Start of SUPPLIED ENTRIES
-- pv_equiv track=rewrite | github.com/slegare2/evolutionary_algorithm | ancestry.py | find_binding_rules
-- ===== SOURCE A (Python) =====
-- def find_binding_rules(model_file):
--     """ Read input Kappa file and find the range of the binding rules. """
--
--     bind_start = 0
--     bind_end = 0
--     for i in range(len(model_file)):
--         line = model_file[i]
--         if "// Binary binding rules." in line:
--             bind_start = i + 1
--         if "// Unbinding rules." in line:
--             bind_end = i - 1
--
--     return bind_start, bind_end
-- ===== SOURCE B (Python) =====
-- def find_binding_rules(model_file):
--     """ Read input Kappa file and find the range of the binding rules. """
--     n = len(model_file)
--     bind_start = next((i + 1 for i in reversed(range(n))
--                        if "// Binary binding rules." in model_file[i]), 0)
--     bind_end = next((i - 1 for i in reversed(range(n))
--                      if "// Unbinding rules." in model_file[i]), 0)
--     return bind_start, bind_end
-- ===== Notes on version B (the rewrite author's own statement) =====
-- stated objective: simpler
-- what changed: Replaces A's single forward loop that overwrites both bind_start and bind_end with two independent early-stopping reversed searches (next over reversed(range(n)) with default 0), computing each return value separately.
import Mathlib
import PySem

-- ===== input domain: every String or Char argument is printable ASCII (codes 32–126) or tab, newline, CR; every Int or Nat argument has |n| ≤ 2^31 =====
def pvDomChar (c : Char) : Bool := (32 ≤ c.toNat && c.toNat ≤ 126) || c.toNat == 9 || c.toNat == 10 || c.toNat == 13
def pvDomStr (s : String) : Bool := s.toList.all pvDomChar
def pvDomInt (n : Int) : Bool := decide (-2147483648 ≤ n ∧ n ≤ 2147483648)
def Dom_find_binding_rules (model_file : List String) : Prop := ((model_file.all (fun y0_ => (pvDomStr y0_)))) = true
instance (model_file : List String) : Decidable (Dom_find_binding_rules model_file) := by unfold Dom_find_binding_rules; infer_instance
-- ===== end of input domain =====

-- B replaces A's single overwriting forward loop by two independent early-stopping
-- reversed searches (simpler decomposition; same O(n) cost).

-- ===== PORT A =====
-- one forward pass over the indices, overwriting bind_start/bind_end at each match
def find_binding_rules (model_file : List String) : Int × Int :=
  (PySem.List.pyRange 0 (PySem.List.len model_file) 1).foldl
    (fun st i =>
      let line := PySem.List.pyGetD model_file i ""
      let st := if PySem.Str.isIn "// Binary binding rules." line then (i + 1, st.2) else st
      let st := if PySem.Str.isIn "// Unbinding rules." line then (st.1, i - 1) else st
      st)
    (0, 0)

-- ===== PORT B =====
-- two independent searches from the end (reversed(range(n)) with next(..., 0))
def find_binding_rules_alt (model_file : List String) : Int × Int :=
  let n := PySem.List.len model_file
  let bind_start :=
    (((PySem.List.pyRange 0 n 1).reverse.find?
        (fun i => PySem.Str.isIn "// Binary binding rules." (PySem.List.pyGetD model_file i ""))).map
      (fun i => i + 1)).getD 0
  let bind_end :=
    (((PySem.List.pyRange 0 n 1).reverse.find?
        (fun i => PySem.Str.isIn "// Unbinding rules." (PySem.List.pyGetD model_file i ""))).map
      (fun i => i - 1)).getD 0
  (bind_start, bind_end)

-- ===== PRECONDITION & SPEC =====
def Spec_find_binding_rules (model_file : List String) (out : Int × Int) : Prop := out = find_binding_rules_alt model_file
instance (model_file : List String) (out : Int × Int) : Decidable (Spec_find_binding_rules model_file out) := by unfold Spec_find_binding_rules; infer_instance

-- ===== CLAIM (what is proved, stated in full; the proofs are below) =====
def Claim_equal_find_binding_rules : Prop := ∀ (model_file : List String), Dom_find_binding_rules model_file → Spec_find_binding_rules model_file (find_binding_rules model_file)

-- ===== LEMMAS AND PROOFS =====

-- a "last match wins" overwrite-fold equals a find? over the reversed list
theorem lastUpd {α β : Type} (p : α → Bool) (g : α → β) :
    ∀ (l : List α) (init : β),
      l.foldl (fun s i => if p i then g i else s) init =
        ((l.reverse.find? p).map g).getD init := by
  intro l
  induction l with
  | nil => intro init; simp
  | cons a l ih =>
    intro init
    simp only [List.foldl_cons, List.reverse_cons, List.find?_append, ih]
    cases h : l.reverse.find? p with
    | some i => simp
    | none =>
      by_cases hp : p a = true <;> simp [List.find?, hp]

theorem find_binding_rules_eq_components (model_file : List String) :
    find_binding_rules model_file =
      ((PySem.List.pyRange 0 (PySem.List.len model_file) 1).foldl
         (fun a i => if PySem.Str.isIn "// Binary binding rules." (PySem.List.pyGetD model_file i "") then i + 1 else a) 0,
       (PySem.List.pyRange 0 (PySem.List.len model_file) 1).foldl
         (fun b i => if PySem.Str.isIn "// Unbinding rules." (PySem.List.pyGetD model_file i "") then i - 1 else b) 0) := by
  unfold find_binding_rules
  rw [show (fun (st : Int × Int) (i : Int) =>
        let line := PySem.List.pyGetD model_file i ""
        let st := if PySem.Str.isIn "// Binary binding rules." line then (i + 1, st.2) else st
        let st := if PySem.Str.isIn "// Unbinding rules." line then (st.1, i - 1) else st
        st)
      = (fun (st : Int × Int) (i : Int) =>
          ((fun a i => if PySem.Str.isIn "// Binary binding rules." (PySem.List.pyGetD model_file i "") then i + 1 else a) st.1 i,
           (fun b i => if PySem.Str.isIn "// Unbinding rules." (PySem.List.pyGetD model_file i "") then i - 1 else b) st.2 i))
      from by funext st i; simp only []; split_ifs <;> rfl]
  exact PySem.List.foldl_prod_mk
    (fun (a : Int) i => if PySem.Str.isIn "// Binary binding rules." (PySem.List.pyGetD model_file i "") then i + 1 else a)
    (fun (b : Int) i => if PySem.Str.isIn "// Unbinding rules." (PySem.List.pyGetD model_file i "") then i - 1 else b)
    _ 0 0

-- ===== VERDICT (by name: the statement is the Claim_ definition above) =====
theorem find_binding_rules_spec : Claim_equal_find_binding_rules := by
  intro model_file _
  unfold Spec_find_binding_rules
  rw [find_binding_rules_eq_components, lastUpd, lastUpd]
  rfl
-- pv_equiv track=rewrite | github.com/sakshat-patil/272-Project | backend/app/services/dependency_analyzer.py | find_downstream_impact
-- ===== SOURCE A (Python) =====
-- from typing import List, Dict, Set, Tuple
--
-- def find_downstream_impact(
--     affected_supplier_ids: Set[int],
--     dependency_graph: Dict[int, List[int]]
-- ) -> Set[int]:
--     """
--     Find all suppliers that will be affected downstream
--     (suppliers that depend on the affected suppliers)
--     """
--     downstream_affected = set()
--
--     # Invert the graph to find who depends on whom
--     reverse_graph = {}
--     for supplier_id, dependencies in dependency_graph.items():
--         for dep_id in dependencies:
--             if dep_id not in reverse_graph:
--                 reverse_graph[dep_id] = []
--             reverse_graph[dep_id].append(supplier_id)
--
--     # BFS to find all downstream affected suppliers
--     queue = list(affected_supplier_ids)
--     visited = set(affected_supplier_ids)
--
--     while queue:
--         current = queue.pop(0)
--         dependents = reverse_graph.get(current, [])
--
--         for dependent in dependents:
--             if dependent not in visited:
--                 visited.add(dependent)
--                 downstream_affected.add(dependent)
--                 queue.append(dependent)
--
--     return downstream_affected
-- ===== SOURCE B (Python) =====
-- def find_downstream_impact(affected_supplier_ids, dependency_graph):
--     """
--     Find all suppliers affected downstream: level-synchronous frontier
--     expansion over the original graph (no reverse index, no queue) --
--     each round scans the edge list once per frontier node to collect
--     the next frontier of newly affected dependents.
--     """
--     visited = set(affected_supplier_ids)
--     downstream_affected = set()
--     frontier = list(affected_supplier_ids)
--     while frontier:
--         next_frontier = []
--         for current in frontier:
--             for supplier_id, dependencies in dependency_graph.items():
--                 if current in dependencies and supplier_id not in visited:
--                     visited.add(supplier_id)
--                     downstream_affected.add(supplier_id)
--                     next_frontier.append(supplier_id)
--         frontier = next_frontier
--     return downstream_affected
-- ===== Notes on version B (the rewrite author's own statement) =====
-- stated objective: alternative
-- what changed: B drops A's reverse-graph construction and FIFO queue entirely and instead expands the affected set level by level, scanning the original edge list per frontier node to collect each next frontier.
import Mathlib
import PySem
-- pv_equiv track=rewrite | github.com/kimdy003/Python_study | 2_Programmers/level_3/45_모두 0으로 만들기/모두 0으로 만들기_2.py | solution
-- ===== SOURCE A (Python) =====
-- from collections import defaultdict
--
-- def solution(a, edges):
--     answer = 0
--     if sum(a) != 0:
--         return -1
--     graph = defaultdict(list)
--
--     for u, v in edges:
--         graph[u].append(v)
--         graph[v].append(u)
--
--     while len(graph) > 1:
--         for node in graph:
--             if len(graph[node]) == 1:
--                 graph[graph[node][0]].remove(node)
--                 a[graph[node][0]] += a[node]
--                 answer += abs(a[node])
--                 a[node] = 0
--                 del graph[node]
--                 break
--
--     if sum(a) == 0:
--         return answer
--     return -1
-- ===== SOURCE B (Python) =====
-- def solution(a, edges):
--     # Single-pass leaf queue with degree/neighbour-sum arrays instead of
--     # repeated full scans over a dict-of-lists graph.
--     # Note: A also mutates its argument list `a` in place; B does not.
--     if sum(a) != 0:
--         return -1
--     n = len(a)
--     deg = [0] * n
--     nsum = [0] * n
--     for u, v in edges:
--         deg[u] += 1
--         deg[v] += 1
--         nsum[u] += v
--         nsum[v] += u
--     val = list(a)
--     queue = [v for v in range(n) if deg[v] == 1]
--     answer = 0
--     head = 0
--     while head < len(queue):
--         v = queue[head]
--         head += 1
--         if deg[v] != 1:
--             continue
--         p = nsum[v]
--         answer += abs(val[v])
--         val[p] += val[v]
--         nsum[p] -= v
--         deg[p] -= 1
--         deg[v] = 0
--         if deg[p] == 1:
--             queue.append(p)
--     return answer
-- ===== Notes on version B (the rewrite author's own statement) =====
-- stated objective: alternative
-- what changed: A repeatedly rescans the whole dict-of-lists graph to find and delete one leaf per pass (paying another scan for list.remove); B builds integer degree and neighbour-sum arrays once and processes a growing leaf worklist in a single pass, finding each leaf's parent arithmetically.
-- outside the precondition, e.g. on solution([1, 0, -1], [[1, 0]]): A returns 0, B returns 1; on solution([1, -1], [[0, -1]]): A returns 1, B returns 1
import Mathlib
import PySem

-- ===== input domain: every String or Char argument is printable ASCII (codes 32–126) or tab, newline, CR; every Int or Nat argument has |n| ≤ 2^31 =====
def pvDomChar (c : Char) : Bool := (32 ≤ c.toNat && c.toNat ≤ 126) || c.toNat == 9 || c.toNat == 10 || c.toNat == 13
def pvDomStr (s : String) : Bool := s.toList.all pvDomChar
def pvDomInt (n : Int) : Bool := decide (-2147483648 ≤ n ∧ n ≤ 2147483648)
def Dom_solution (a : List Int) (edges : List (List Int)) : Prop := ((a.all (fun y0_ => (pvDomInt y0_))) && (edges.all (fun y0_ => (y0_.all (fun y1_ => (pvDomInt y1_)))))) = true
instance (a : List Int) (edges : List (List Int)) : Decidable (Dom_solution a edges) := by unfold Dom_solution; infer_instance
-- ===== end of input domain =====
End of SUPPLIED ENTRIES
• **AIM OF THE EXERCISE**:
In the records above, locate the lines holding the word "arrays". Copy each of them.

• **ANSWER TO THIS PROBLEM**:
--     # Single-pass leaf queue with degree/neighbour-sum arrays instead of
-- what changed: A repeatedly rescans the whole dict-of-lists graph to find and delete one leaf per pass (paying another scan for list.remove); B builds integer degree and neighbour-sum arrays once and processes a growing leaf worklist in a single pass, finding each leaf's parent arithmetically.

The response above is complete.